The most obvious solution—joint ownership—can cause estate-planning headaches, says financial planner Paul Royal. In 2005, Mr. Royal, 48, and his wife Bonnie, 39, purchased an Exeter, N.H., home with a basement apartment for his parents. (Mr. Royal’s father has since died.)
Although the home was a stretch for the younger Royals, they decided against joint ownership, as the elder Royals’ estate plan calls for their assets to be distributed equally among their three children. “We’d have a limited amount of time to sell the house and put the assets into the estate so they could be divided up,” Mr. Royal says.
Joint ownership also can pose problems for those who may need to rely on Medicaid to cover future nursing-home costs, says Mr. Canniff. Applicants must show that they have limited assets, and gifts to family members can delay eligibility for benefits.
In the end, the Royals financed their home with a mortgage and a second loan from Mr. Royal’s parents. As a lender, Lois Royal, 82, holds a lien on the property. Mr. Royal says he is able to cover his monthly interest-only payment on the family loan with the rent he charges his mother.
To generate cash to cover the principal—which will come due on his mother’s death—Mr. Royal refinanced his mortgage.

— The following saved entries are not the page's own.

-- pv_equiv track=rewrite | github.com/viktor-grunwaldt/wdp | lista02/zad2.py | koperta
-- ===== SOURCE A (Python) =====
-- def koperta(n:int) -> str:
--     img = ""
--     for i in range(2*n+1):
--         for j in range(2*n+1):
--             img += '*' if (
--                        i*j  == 0       # góra + lewo
--                     or i    == j       # skos z góry
--                     or j+i  == 2*n     # skos z dołu
--                     or i    == 2*n     # dół
--                     or j    == 2*n     # prawo
--                     ) else ' '
--         img += '\n'
--     return img
-- ===== SOURCE B (Python) =====
-- def koperta(n: int) -> str:
--     m = 2 * n + 1
--     if m <= 0:
--         return ""
--     rows = []
--     for i in range(m):
--         if i == 0 or i == m - 1:
--             row = ['*'] * m
--         else:
--             row = [' '] * m
--             for j in (0, i, m - 1 - i, m - 1):
--                 row[j] = '*'
--         rows.append(''.join(row) + '\n')
--     return ''.join(rows)
-- ===== Notes on version B (the rewrite author's own statement) =====
-- stated objective: alternative
-- what changed: Instead of testing a five-clause per-cell predicate for every cell while concatenating characters, B builds each row as a mutable list of spaces (or a full row of stars for the top and bottom border) and draws the envelope's lines by setting the left edge, the two diagonal positions and the right edge, then joins the rows.
import Mathlib
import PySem

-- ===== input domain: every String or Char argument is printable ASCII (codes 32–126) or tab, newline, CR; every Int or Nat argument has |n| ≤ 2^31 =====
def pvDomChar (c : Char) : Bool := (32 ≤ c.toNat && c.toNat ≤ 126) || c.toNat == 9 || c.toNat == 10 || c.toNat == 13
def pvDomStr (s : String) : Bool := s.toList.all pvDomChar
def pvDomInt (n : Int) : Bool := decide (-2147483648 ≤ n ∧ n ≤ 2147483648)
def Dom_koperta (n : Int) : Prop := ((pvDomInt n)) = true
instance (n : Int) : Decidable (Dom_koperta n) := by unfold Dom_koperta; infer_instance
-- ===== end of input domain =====

-- B draws the envelope line-by-line into per-row character lists (borders as full star
-- rows, interior rows by setting the four line positions) instead of testing A's
-- five-clause per-cell predicate; alternative decomposition, same cost.

-- ===== PORT A =====
-- img accumulated as List Char (wrapped into a String at the end; Lean's String.append
-- is opaque to the kernel, so the port works on the list of characters — step for step
-- the same concatenations as the Python)
def kopertaChars (n : Int) : List Char :=
  (PySem.List.pyRange 0 (2*n+1) 1).foldl (fun img i =>
    ((PySem.List.pyRange 0 (2*n+1) 1).foldl (fun img2 j =>
      img2 ++ [if i*j = 0 ∨ i = j ∨ j+i = 2*n ∨ i = 2*n ∨ j = 2*n then '*' else ' ']) img)
    ++ ['\n']) []

def koperta (n : Int) : String := String.ofList (kopertaChars n)

-- ===== PORT B =====
-- one row of the envelope: border rows are all stars; an interior row i starts as
-- spaces and gets a star set at positions 0, i, m-1-i and m-1 (Source B's inner loop)
def kopertaAltRow (m i : Nat) : List Char :=
  if i = 0 ∨ i = m - 1 then List.replicate m '*'
  else ((((List.replicate m ' ').set 0 '*').set i '*').set (m - 1 - i) '*').set (m - 1) '*'

def koperta_alt (n : Int) : String :=
  let m := 2*n + 1
  if m ≤ 0 then ""
  else String.ofList (((List.range m.toNat).map (fun i => kopertaAltRow m.toNat i ++ ['\n'])).flatten)

-- ===== PRECONDITION & SPEC =====
def Spec_koperta (n : Int) (out : String) : Prop := out = koperta_alt n
instance (n : Int) (out : String) : Decidable (Spec_koperta n out) := by unfold Spec_koperta; infer_instance

-- ===== CLAIM (what is proved, stated in full; the proofs are below) =====
def Claim_equal_koperta : Prop := ∀ (n : Int), Dom_koperta n → Spec_koperta n (koperta n)

-- ===== LEMMAS AND PROOFS =====

-- A's per-cell predicate, read over Nat row/column indices, is exactly membership in
-- one of B's five lines (M = 2n+1 = grid side)
lemma koperta_cond_iff (n : Int) (hn : 0 ≤ n) (i j : Nat)
    (hM : ((2*n+1).toNat : Int) = 2*n+1) :
    ((i:Int)*(j:Int) = 0 ∨ (i:Int) = (j:Int) ∨ (j:Int)+(i:Int) = 2*n ∨ (i:Int) = 2*n ∨ (j:Int) = 2*n)
    ↔ (i = 0 ∨ j = 0 ∨ i = j ∨ j + i = (2*n+1).toNat - 1 ∨ i = (2*n+1).toNat - 1 ∨ j = (2*n+1).toNat - 1) := by
  rw [mul_eq_zero]
  constructor <;> intro h <;> omega

-- the j-th entry of B's interior row, by unfolding the four `set`s
lemma kopertaAltRow_getElem (m i j : Nat) (hj : j < m) (hi : ¬ (i = 0 ∨ i = m - 1)) :
    (kopertaAltRow m i)[j]'(by simp [kopertaAltRow, hi]; omega) =
      if m - 1 = j then '*' else if m - 1 - i = j then '*' else if i = j then '*'
      else if 0 = j then '*' else ' ' := by
  simp only [kopertaAltRow, if_neg hi]
  rw [List.getElem_set, List.getElem_set, List.getElem_set, List.getElem_set]
  split_ifs <;> simp [List.getElem_replicate]

-- row i of A's output equals B's row i
lemma koperta_row_eq (n : Int) (hn : 0 ≤ n) (i : Nat) (hi : i < (2*n+1).toNat) :
    (List.range (2*n+1).toNat).map (fun j : Nat =>
      if (i:Int)*(j:Int) = 0 ∨ (i:Int) = (j:Int) ∨ (j:Int)+(i:Int) = 2*n ∨ (i:Int) = 2*n ∨ (j:Int) = 2*n
      then '*' else ' ')
    = kopertaAltRow (2*n+1).toNat i := by
  have hM : ((2*n+1).toNat : Int) = 2*n+1 := Int.toNat_of_nonneg (by omega)
  apply List.ext_getElem
  · simp [kopertaAltRow]; split_ifs <;> simp
  · intro j hj₁ hj₂
    have hj : j < (2*n+1).toNat := by simpa using hj₁
    simp only [List.getElem_map, List.getElem_range]
    by_cases hcase : i = 0 ∨ i = (2*n+1).toNat - 1
    · have : (kopertaAltRow (2*n+1).toNat i)[j]'hj₂ = '*' := by
        simp [kopertaAltRow, if_pos hcase, List.getElem_replicate]
      rw [this, if_pos]
      rw [koperta_cond_iff n hn i j hM]
      omega
    · rw [kopertaAltRow_getElem _ _ _ hj hcase]
      by_cases hP : ((i:Int)*(j:Int) = 0 ∨ (i:Int) = (j:Int) ∨ (j:Int)+(i:Int) = 2*n ∨ (i:Int) = 2*n ∨ (j:Int) = 2*n)
      · rw [if_pos hP]
        rw [koperta_cond_iff n hn i j hM] at hP
        split_ifs <;> first | rfl | omega
      · rw [if_neg hP]
        rw [koperta_cond_iff n hn i j hM] at hP
        split_ifs <;> first | rfl | omega

-- A's nested string-building fold is the concatenation of its rows
lemma foldl_rows (xs ys : List Int) (c : Int → Int → Char) :
    xs.foldl (fun img i => (ys.foldl (fun img2 j => img2 ++ [c i j]) img) ++ ['\n']) []
    = xs.flatMap (fun i => ys.map (c i) ++ ['\n']) := by
  have hfun : (fun (img : List Char) i => (ys.foldl (fun img2 j => img2 ++ [c i j]) img) ++ ['\n'])
      = fun img i => img ++ (ys.map (c i) ++ ['\n']) := by
    funext img i
    rw [PySem.List.foldl_append_singleton_eq_map, List.append_assoc]
  rw [hfun, List.flatMap_eq_foldl]

lemma kopertaChars_neg (n : Int) (hn : n < 0) : kopertaChars n = [] := by
  have h : ¬ ((0:Int) < 2*n+1) := by omega
  simp [kopertaChars, PySem.List.pyRange, h]

lemma kopertaChars_eq (n : Int) (hn : 0 ≤ n) :
    kopertaChars n = ((List.range (2*n+1).toNat).map
      (fun i => kopertaAltRow (2*n+1).toNat i ++ ['\n'])).flatten := by
  have hM : ((2*n+1).toNat : Int) = 2*n+1 := Int.toNat_of_nonneg (by omega)
  unfold kopertaChars
  rw [show (2*n+1) = (((2*n+1).toNat : Nat) : Int) from hM.symm,
      PySem.List.pyRange_zero_natCast, foldl_rows, List.flatMap_map]
  simp only [Int.toNat_natCast]
  rw [List.flatMap_def]
  congr 1
  apply List.map_congr_left
  intro i hi
  have hi' : i < (2*n+1).toNat := List.mem_range.mp hi
  congr 1
  rw [List.map_map]
  exact koperta_row_eq n hn i hi'

-- ===== VERDICT (by name: the statement is the Claim_ definition above) =====
theorem koperta_spec : Claim_equal_koperta := by
  intro n _
  unfold Spec_koperta koperta koperta_alt
  by_cases hn : 0 ≤ n
  · rw [if_neg (by omega), kopertaChars_eq n hn]
  · rw [if_pos (by omega), kopertaChars_neg n (by omega)]
-- the while-True loop of A; the unreachable `none` arms return -1 (Python raises IndexError
-- only on an empty heap, which Pre_ excludes)
def solutionLoop (h : List Int) (K n : Int) : Int :=
  if h.length = 1 ∧ h.head! < K then -1
  else
    match hp : pyHeapPop h with
    | none => -1
    | some (m1, h1) =>
      if m1 ≥ K then n
      else
        match hq : pyHeapPop h1 with
        | none => -1
        | some (m2, h2) => solutionLoop (h2 ++ [m1 + 2 * m2]) K (n + 1)
termination_by h.length
decreasing_by exact pyHeapPop_dec hp hq

def solution (scoville : List Int) (K : Int) : Int :=
  solutionLoop scoville K 0

-- ===== PORT B =====
-- one linear scan for the two smallest values (m1 <= m2), as in Source B's _two_min
def twoMinStep (p : Option Int × Option Int) (v : Int) : Option Int × Option Int :=
  match p with
  | (none, _) => (some v, none)
  | (some a, m2) =>
    if v < a then (some v, some a)
    else
      match m2 with
      | none => (some a, some v)
      | some b => if v < b then (some a, some v) else (some a, some b)

def twoMin (xs : List Int) : Option Int × Option Int :=
  xs.foldl twoMinStep (none, none)

-- scan invariant, needed by solutionAltLoop's termination proof (cited in decreasing_by)
theorem twoMin_go (xs : List Int) : ∀ (a b : Int), a ≤ b →
    ∃ (u v : Int) (rest : Multiset Int),
      xs.foldl twoMinStep (some a, some b) = (some u, some v) ∧ u ≤ v ∧ u ≤ a ∧ v ≤ b ∧
      (a ::ₘ b ::ₘ (↑xs : Multiset Int)) = u ::ₘ v ::ₘ rest ∧ ∀ r ∈ rest, v ≤ r := by
  induction xs with
  | nil =>
    intro a b hab
    exact ⟨a, b, 0, rfl, hab, le_refl a, le_refl b, rfl, by simp⟩
  | cons x xs ih =>
    intro a b hab
    simp only [List.foldl_cons]
    by_cases hxa : x < a
    · obtain ⟨u, v, rest, hf, huv, hua, hvb, hm, hr⟩ := ih x a (le_of_lt hxa)
      refine ⟨u, v, b ::ₘ rest, ?_, huv, le_trans hua (le_of_lt hxa), le_trans hvb hab, ?_, ?_⟩
      · simpa [twoMinStep, hxa] using hf
      · have hc := fun c => congrArg (Multiset.count c) hm
        ext c
        have := hc c
        simp only [← Multiset.cons_coe, Multiset.count_cons] at this ⊢
        omega
      · intro r hrm
        rcases Multiset.mem_cons.mp hrm with h1 | h1
        · exact h1 ▸ le_trans hvb hab
        · exact hr r h1
    · by_cases hxb : x < b
      · obtain ⟨u, v, rest, hf, huv, hua, hvb, hm, hr⟩ := ih a x (not_lt.mp hxa)
        refine ⟨u, v, b ::ₘ rest, ?_, huv, hua, le_trans hvb (le_of_lt hxb), ?_, ?_⟩
        · simpa [twoMinStep, hxa, hxb] using hf
        · have hc := fun c => congrArg (Multiset.count c) hm
          ext c
          have := hc c
          simp only [← Multiset.cons_coe, Multiset.count_cons] at this ⊢
          omega
        · intro r hrm
          rcases Multiset.mem_cons.mp hrm with h1 | h1
          · exact h1 ▸ le_trans hvb (le_of_lt hxb)
          · exact hr r h1
      · obtain ⟨u, v, rest, hf, huv, hua, hvb, hm, hr⟩ := ih a b hab
        refine ⟨u, v, x ::ₘ rest, ?_, huv, hua, hvb, ?_, ?_⟩
        · simpa [twoMinStep, hxa, hxb] using hf
        · have hc := fun c => congrArg (Multiset.count c) hm
          ext c
          have := hc c
          simp only [← Multiset.cons_coe, Multiset.count_cons] at this ⊢
          omega
        · intro r hrm
          rcases Multiset.mem_cons.mp hrm with h1 | h1
          · exact h1 ▸ le_trans hvb (not_lt.mp hxb)
          · exact hr r h1

theorem twoMin_some2 {xs : List Int} {m1 m2 : Int} (h : twoMin xs = (some m1, some m2)) :
    m1 ≤ m2 ∧ ∃ rest : Multiset Int,
      (↑xs : Multiset Int) = m1 ::ₘ m2 ::ₘ rest ∧ ∀ r ∈ rest, m2 ≤ r := by
  match xs with
  | [] => simp [twoMin] at h
  | [x] => simp [twoMin, twoMinStep] at h
  | x :: y :: ys =>
    rw [twoMin, List.foldl_cons, List.foldl_cons] at h
    by_cases hyx : y < x
    · have hstep : twoMinStep (twoMinStep (none, none) x) y = (some y, some x) := by
        simp [twoMinStep, hyx]
      rw [hstep] at h
      obtain ⟨u, v, rest, hf, huv, hua, hvb, hm, hr⟩ := twoMin_go ys y x (le_of_lt hyx)
      rw [hf] at h
      simp only [Prod.mk.injEq, Option.some.injEq] at h
      obtain ⟨rfl, rfl⟩ := h
      refine ⟨huv, rest, ?_, hr⟩
      have hc := fun c => congrArg (Multiset.count c) hm
      ext c
      have := hc c
      simp only [← Multiset.cons_coe, Multiset.count_cons] at this ⊢
      omega
    · have hstep : twoMinStep (twoMinStep (none, none) x) y = (some x, some y) := by
        simp [twoMinStep, hyx]
      rw [hstep] at h
      obtain ⟨u, v, rest, hf, huv, hua, hvb, hm, hr⟩ := twoMin_go ys x y (not_lt.mp hyx)
      rw [hf] at h
      simp only [Prod.mk.injEq, Option.some.injEq] at h
      obtain ⟨rfl, rfl⟩ := h
      refine ⟨huv, rest, ?_, hr⟩
      have hc := fun c => congrArg (Multiset.count c) hm
      ext c
      have := hc c
      simp only [← Multiset.cons_coe, Multiset.count_cons] at this ⊢
      omega

theorem twoMin_dec {xs : List Int} {m1 m2 : Int} (h : twoMin xs = (some m1, some m2)) :
    ((xs.erase m1).erase m2 ++ [m1 + 2 * m2]).length < xs.length := by
  obtain ⟨-, rest, hm, -⟩ := twoMin_some2 h
  have h1 : ((↑xs : Multiset Int).erase m1) = m2 ::ₘ rest := by
    rw [hm, Multiset.erase_cons_head]
  rw [Multiset.coe_erase] at h1
  have h2 : ((↑(xs.erase m1) : Multiset Int).erase m2) = rest := by
    rw [h1, Multiset.erase_cons_head]
  rw [Multiset.coe_erase] at h2
  have c0 := congrArg Multiset.card hm
  have c1 := congrArg Multiset.card h1
  have c2 := congrArg Multiset.card h2
  simp only [Multiset.coe_card, Multiset.card_cons] at c0 c1 c2
  simp only [List.length_append, List.length_cons, List.length_nil]
  omega

-- B's while-True loop; the (none, _) arm is Python B's TypeError on the empty list (excluded by Pre_)
def solutionAltLoop (xs : List Int) (K n : Int) : Int :=
  match hm : twoMin xs with
  | (none, _) => -1
  | (some m1, none) => if m1 ≥ K then n else -1
  | (some m1, some m2) =>
    if m1 ≥ K then n
    else solutionAltLoop ((xs.erase m1).erase m2 ++ [m1 + 2 * m2]) K (n + 1)
termination_by xs.length
decreasing_by exact twoMin_dec hm

def solution_alt (scoville : List Int) (K : Int) : Int :=
  solutionAltLoop scoville K 0

-- ===== PRECONDITION & SPEC =====
-- Pre_ excludes only the empty list, on which Python A raises IndexError (and Python B raises TypeError).
def Pre_solution (scoville : List Int) (K : Int) : Prop := scoville ≠ []
instance (scoville : List Int) (K : Int) : Decidable (Pre_solution scoville K) := by
  unfold Pre_solution; infer_instance

def pvWitness_solution : List Int × Int := ([1, 2, 3, 9, 10, 12], 7)

def Spec_solution (scoville : List Int) (K : Int) (out : Int) : Prop := out = solution_alt scoville K
instance (scoville : List Int) (K : Int) (out : Int) : Decidable (Spec_solution scoville K out) := by
  unfold Spec_solution; infer_instance

-- ===== CLAIM (what is proved, stated in full; the proofs are below) =====
def Claim_equal_solution : Prop := ∀ (scoville : List Int) (K : Int), Dom_solution scoville K → Pre_solution scoville K → Spec_solution scoville K (solution scoville K)
-- pv_equiv track=rewrite | github.com/NestorVil/PY119-Practice-Problems | 13.py | can_be_rearranged
-- ===== SOURCE A (Python) =====
-- def can_be_rearranged(str1, str2):
--     """
--     Checks if some characters in str1 can be rearranged to match str2.
--
--     Args:
--         str1: The first string.
--         str2: The second string.
--
--     Returns:
--         True if a portion of str1 can be rearranged to match str2, False otherwise.
--     """
--
--     # Create a dictionary to store character counts in str1
--     char_counts = {}
--     for char in str1:
--         char_counts[char] = char_counts.get(char, 0) + 1
--
--     # Iterate through str2 and decrement character counts in the dictionary
--     for char in str2:
--         if char in char_counts and char_counts[char] > 0:
--             char_counts[char] -= 1
--         else:
--             return False
--
--     # If all characters in str2 were found and decremented, return True
--     return True
-- ===== SOURCE B (Python) =====
-- def can_be_rearranged(str1, str2):
--     """Sort both strings, then check with one greedy merge scan that sorted(str2)
--     is a subsequence of sorted(str1) (equivalent to multiset containment)."""
--     haystack = sorted(str1)
--     needle = sorted(str2)
--     i = 0
--     for c in needle:
--         while i < len(haystack) and haystack[i] != c:
--             i += 1
--         if i == len(haystack):
--             return False
--         i += 1
--     return True
-- ===== Notes on version B (the rewrite author's own statement) =====
-- stated objective: alternative
-- what changed: Replaces A's character-count dictionary and consuming decrement loop with sorting both strings and a single greedy merge scan that checks sorted(str2) is a subsequence of sorted(str1).
import Mathlib
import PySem

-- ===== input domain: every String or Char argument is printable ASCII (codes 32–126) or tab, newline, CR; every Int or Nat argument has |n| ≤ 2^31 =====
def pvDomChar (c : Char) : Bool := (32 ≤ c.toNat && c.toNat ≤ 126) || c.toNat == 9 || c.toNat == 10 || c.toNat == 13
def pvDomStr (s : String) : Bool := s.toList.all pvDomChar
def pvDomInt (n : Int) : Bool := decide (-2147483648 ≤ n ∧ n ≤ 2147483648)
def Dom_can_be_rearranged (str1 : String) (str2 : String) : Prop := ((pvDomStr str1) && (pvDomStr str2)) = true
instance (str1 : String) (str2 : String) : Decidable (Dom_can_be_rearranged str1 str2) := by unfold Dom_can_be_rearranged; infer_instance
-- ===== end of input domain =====

-- B replaces A's character-count dictionary and consuming decrement loop with sorting both
-- strings and one greedy merge scan checking sorted(str2) is a subsequence of sorted(str1)
-- (alternative algorithm; same result).

-- ===== PORT A =====
-- the second loop of A: walk str2, decrement counts, early return False
def pvCanLoop (d : PySem.Dict Char Int) : List Char → Bool
  | [] => true
  | c :: rest =>
      if d.contains c && decide (0 < d.getD c 0) then
        pvCanLoop (d.insert c (d.getD c 0 - 1)) rest
      else
        false

def can_be_rearranged (str1 : String) (str2 : String) : Bool :=
  -- first loop: char_counts[char] = char_counts.get(char, 0) + 1
  let char_counts :=
    str1.toList.foldl (fun d ch => d.insert ch (d.getD ch 0 + 1)) PySem.Dict.empty
  pvCanLoop char_counts str2.toList

-- ===== PORT B =====
-- Source B's scan: 'for c in needle: advance i past non-matching haystack chars; fail at the end;
-- else consume'. The index i into haystack is represented by the remaining haystack suffix.
def pvScan : List Char → List Char → Bool
  | [], _ => true                      -- needle exhausted: True
  | _ :: _, [] => false                -- i == len(haystack): return False
  | c :: cs, d :: ds =>
      if d == c then pvScan cs ds      -- match: consume both (i += 1, next c)
      else pvScan (c :: cs) ds         -- haystack[i] != c: i += 1

def can_be_rearranged_alt (str1 : String) (str2 : String) : Bool :=
  let haystack := PySem.List.sorted str1.toList (fun x => x) false
  let needle := PySem.List.sorted str2.toList (fun x => x) false
  pvScan needle haystack

-- ===== PRECONDITION & SPEC =====
def Spec_can_be_rearranged (str1 : String) (str2 : String) (out : Bool) : Prop := out = can_be_rearranged_alt str1 str2
instance (str1 : String) (str2 : String) (out : Bool) : Decidable (Spec_can_be_rearranged str1 str2 out) := by unfold Spec_can_be_rearranged; infer_instance

-- ===== CLAIM (what is proved, stated in full; the proofs are below) =====
def Claim_equal_can_be_rearranged : Prop := ∀ (str1 : String) (str2 : String), Dom_can_be_rearranged str1 str2 → Spec_can_be_rearranged str1 str2 (can_be_rearranged str1 str2)

-- ===== LEMMAS AND PROOFS =====

-- A's loop succeeds iff every character's multiplicity in the remaining str2 fits the
-- (possibly already decremented) counter d, provided all stored counts are nonnegative.
theorem pvCanLoop_iff (cs : List Char) : ∀ (d : PySem.Dict Char Int),
    (∀ c : Char, 0 ≤ d.getD c 0) →
    (pvCanLoop d cs = true ↔ ∀ c : Char, (cs.count c : Int) ≤ d.getD c 0) := by
  induction cs with
  | nil =>
      intro d hd
      simp only [pvCanLoop, List.count_nil, Nat.cast_zero, true_iff]
      exact hd
  | cons c rest ih =>
      intro d hd
      have hcond : (d.contains c && decide (0 < d.getD c 0)) = decide (0 < d.getD c 0) := by
        cases hc : d.contains c with
        | true => simp
        | false => simp [PySem.Dict.getD_of_not_contains d 0 hc]
      rw [pvCanLoop, hcond]
      by_cases hpos : 0 < d.getD c 0
      · have hd' : ∀ c' : Char, 0 ≤ (d.insert c (d.getD c 0 - 1)).getD c' 0 := by
          intro c'
          rw [PySem.Dict.getD_insert]
          by_cases hc' : c' = c
          · simp only [hc', if_true]; omega
          · simp only [hc', if_false]; exact hd c'
        simp only [hpos, decide_true, if_true, ih _ hd']
        constructor
        · intro h c'
          have hh := h c'
          rw [PySem.Dict.getD_insert] at hh
          by_cases hc' : c' = c
          · subst hc'
            simp only [if_true, List.count_cons_self] at hh ⊢
            push_cast
            omega
          · simp only [hc', if_false] at hh
            rw [List.count_cons_of_ne (a := c') (b := c) (Ne.symm hc')]
            exact hh
        · intro h c'
          have hh := h c'
          rw [PySem.Dict.getD_insert]
          by_cases hc' : c' = c
          · subst hc'
            simp only [if_true]
            rw [List.count_cons_self] at hh
            push_cast at hh ⊢
            omega
          · simp only [hc', if_false]
            rw [List.count_cons_of_ne (a := c') (b := c) (Ne.symm hc')] at hh
            exact hh
      · simp only [hpos, decide_false, Bool.false_eq_true, if_false, false_iff]
        intro h
        have hh := h c
        rw [List.count_cons_self] at hh
        push_cast at hh
        omega

-- the greedy scan decides the sublist (subsequence) relation
theorem pvScan_iff_sublist (ys : List Char) : ∀ xs : List Char,
    pvScan xs ys = true ↔ List.Sublist xs ys := by
  induction ys with
  | nil =>
      intro xs
      cases xs with
      | nil => simp [pvScan]
      | cons c cs => simp [pvScan]
  | cons d ds ih =>
      intro xs
      cases xs with
      | nil => simp [pvScan, List.nil_sublist]
      | cons c cs =>
          rw [pvScan]
          by_cases hcd : d = c
          · subst hcd
            simp only [beq_self_eq_true, if_true, ih cs]
            exact (List.cons_sublist_cons).symm
          · have : (d == c) = false := by simp [hcd]
            rw [this]
            simp only [Bool.false_eq_true, if_false, ih (c :: cs)]
            constructor
            · intro h; exact h.cons d
            · intro h
              cases h with
              | cons _ h' => exact h'
              | cons₂ _ _ => exact absurd rfl hcd

-- B succeeds iff str2's characters form a sub-multiset of str1's
theorem alt_iff (str1 str2 : String) :
    can_be_rearranged_alt str1 str2 = true ↔
      ∀ c : Char, str2.toList.count c ≤ str1.toList.count c := by
  unfold can_be_rearranged_alt
  rw [pvScan_iff_sublist]
  constructor
  · intro h c
    have hsub : List.Subperm (PySem.List.sorted str2.toList (fun x => x) false)
        (PySem.List.sorted str1.toList (fun x => x) false) := h.subperm
    have hp : List.Subperm str2.toList str1.toList := by
      have h1 := (PySem.List.sorted_perm str1.toList (fun x => x) false)
      have h2 := (PySem.List.sorted_perm str2.toList (fun x => x) false)
      exact h1.subperm_left.mp (h2.subperm_right.mp hsub)
    by_cases hc : c ∈ str2.toList
    · exact List.subperm_ext_iff.mp hp c hc
    · simp [List.count_eq_zero.mpr hc]
  · intro h
    have hp : List.Subperm str2.toList str1.toList :=
      List.subperm_ext_iff.mpr (fun c _ => h c)
    have hsub : List.Subperm (PySem.List.sorted str2.toList (fun x => x) false)
        (PySem.List.sorted str1.toList (fun x => x) false) := by
      have h1 := (PySem.List.sorted_perm str1.toList (fun x => x) false)
      have h2 := (PySem.List.sorted_perm str2.toList (fun x => x) false)
      exact h2.subperm_right.mpr (h1.subperm_left.mpr hp)
    exact List.sublist_of_subperm_of_pairwise hsub
      (PySem.List.sorted_pairwise str2.toList (fun x => x))
      (PySem.List.sorted_pairwise str1.toList (fun x => x))

-- ===== VERDICT (by name: the statement is the Claim_ definition above) =====
theorem can_be_rearranged_spec : Claim_equal_can_be_rearranged := by
  intro str1 str2 _
  unfold Spec_can_be_rearranged can_be_rearranged
  rw [PySem.Dict.foldl_insert_getD_add_one_eq_counter]
  have hd : ∀ c : Char, 0 ≤ (PySem.Dict.counter str1.toList).getD c 0 := by
    intro c; rw [PySem.Dict.getD_counter]; exact Int.natCast_nonneg _
  have hiff : pvCanLoop (PySem.Dict.counter str1.toList) str2.toList = true ↔
      can_be_rearranged_alt str1 str2 = true := by
    rw [pvCanLoop_iff _ _ hd, alt_iff]
    constructor <;> intro h c <;> have hh := h c
    · rw [PySem.Dict.getD_counter] at hh; exact_mod_cast hh
    · rw [PySem.Dict.getD_counter]; exact_mod_cast hh
  cases hA : pvCanLoop (PySem.Dict.counter str1.toList) str2.toList with
  | true => exact (hiff.mp hA).symm
  | false =>
      cases hB : can_be_rearranged_alt str1 str2 with
      | true => exact absurd (hiff.mpr hB) (by simp [hA])
      | false => rfl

Under the terms of the family loan, he adds, his mother has the right to forgive all or a portion of the obligation.
Some families structure loans from elders so the remaining debt is canceled upon a parent’s death, says Mr. Bloom. Yet another alternative: a so-called life estate. Under such an arrangement, a parent exchanges a lump sum for the right to live in a home until death, when the parent’s interest in the property evaporates. But if the home is sold while the parent is still alive, the life estate provides some protection in the form of a share of the home’s proceeds.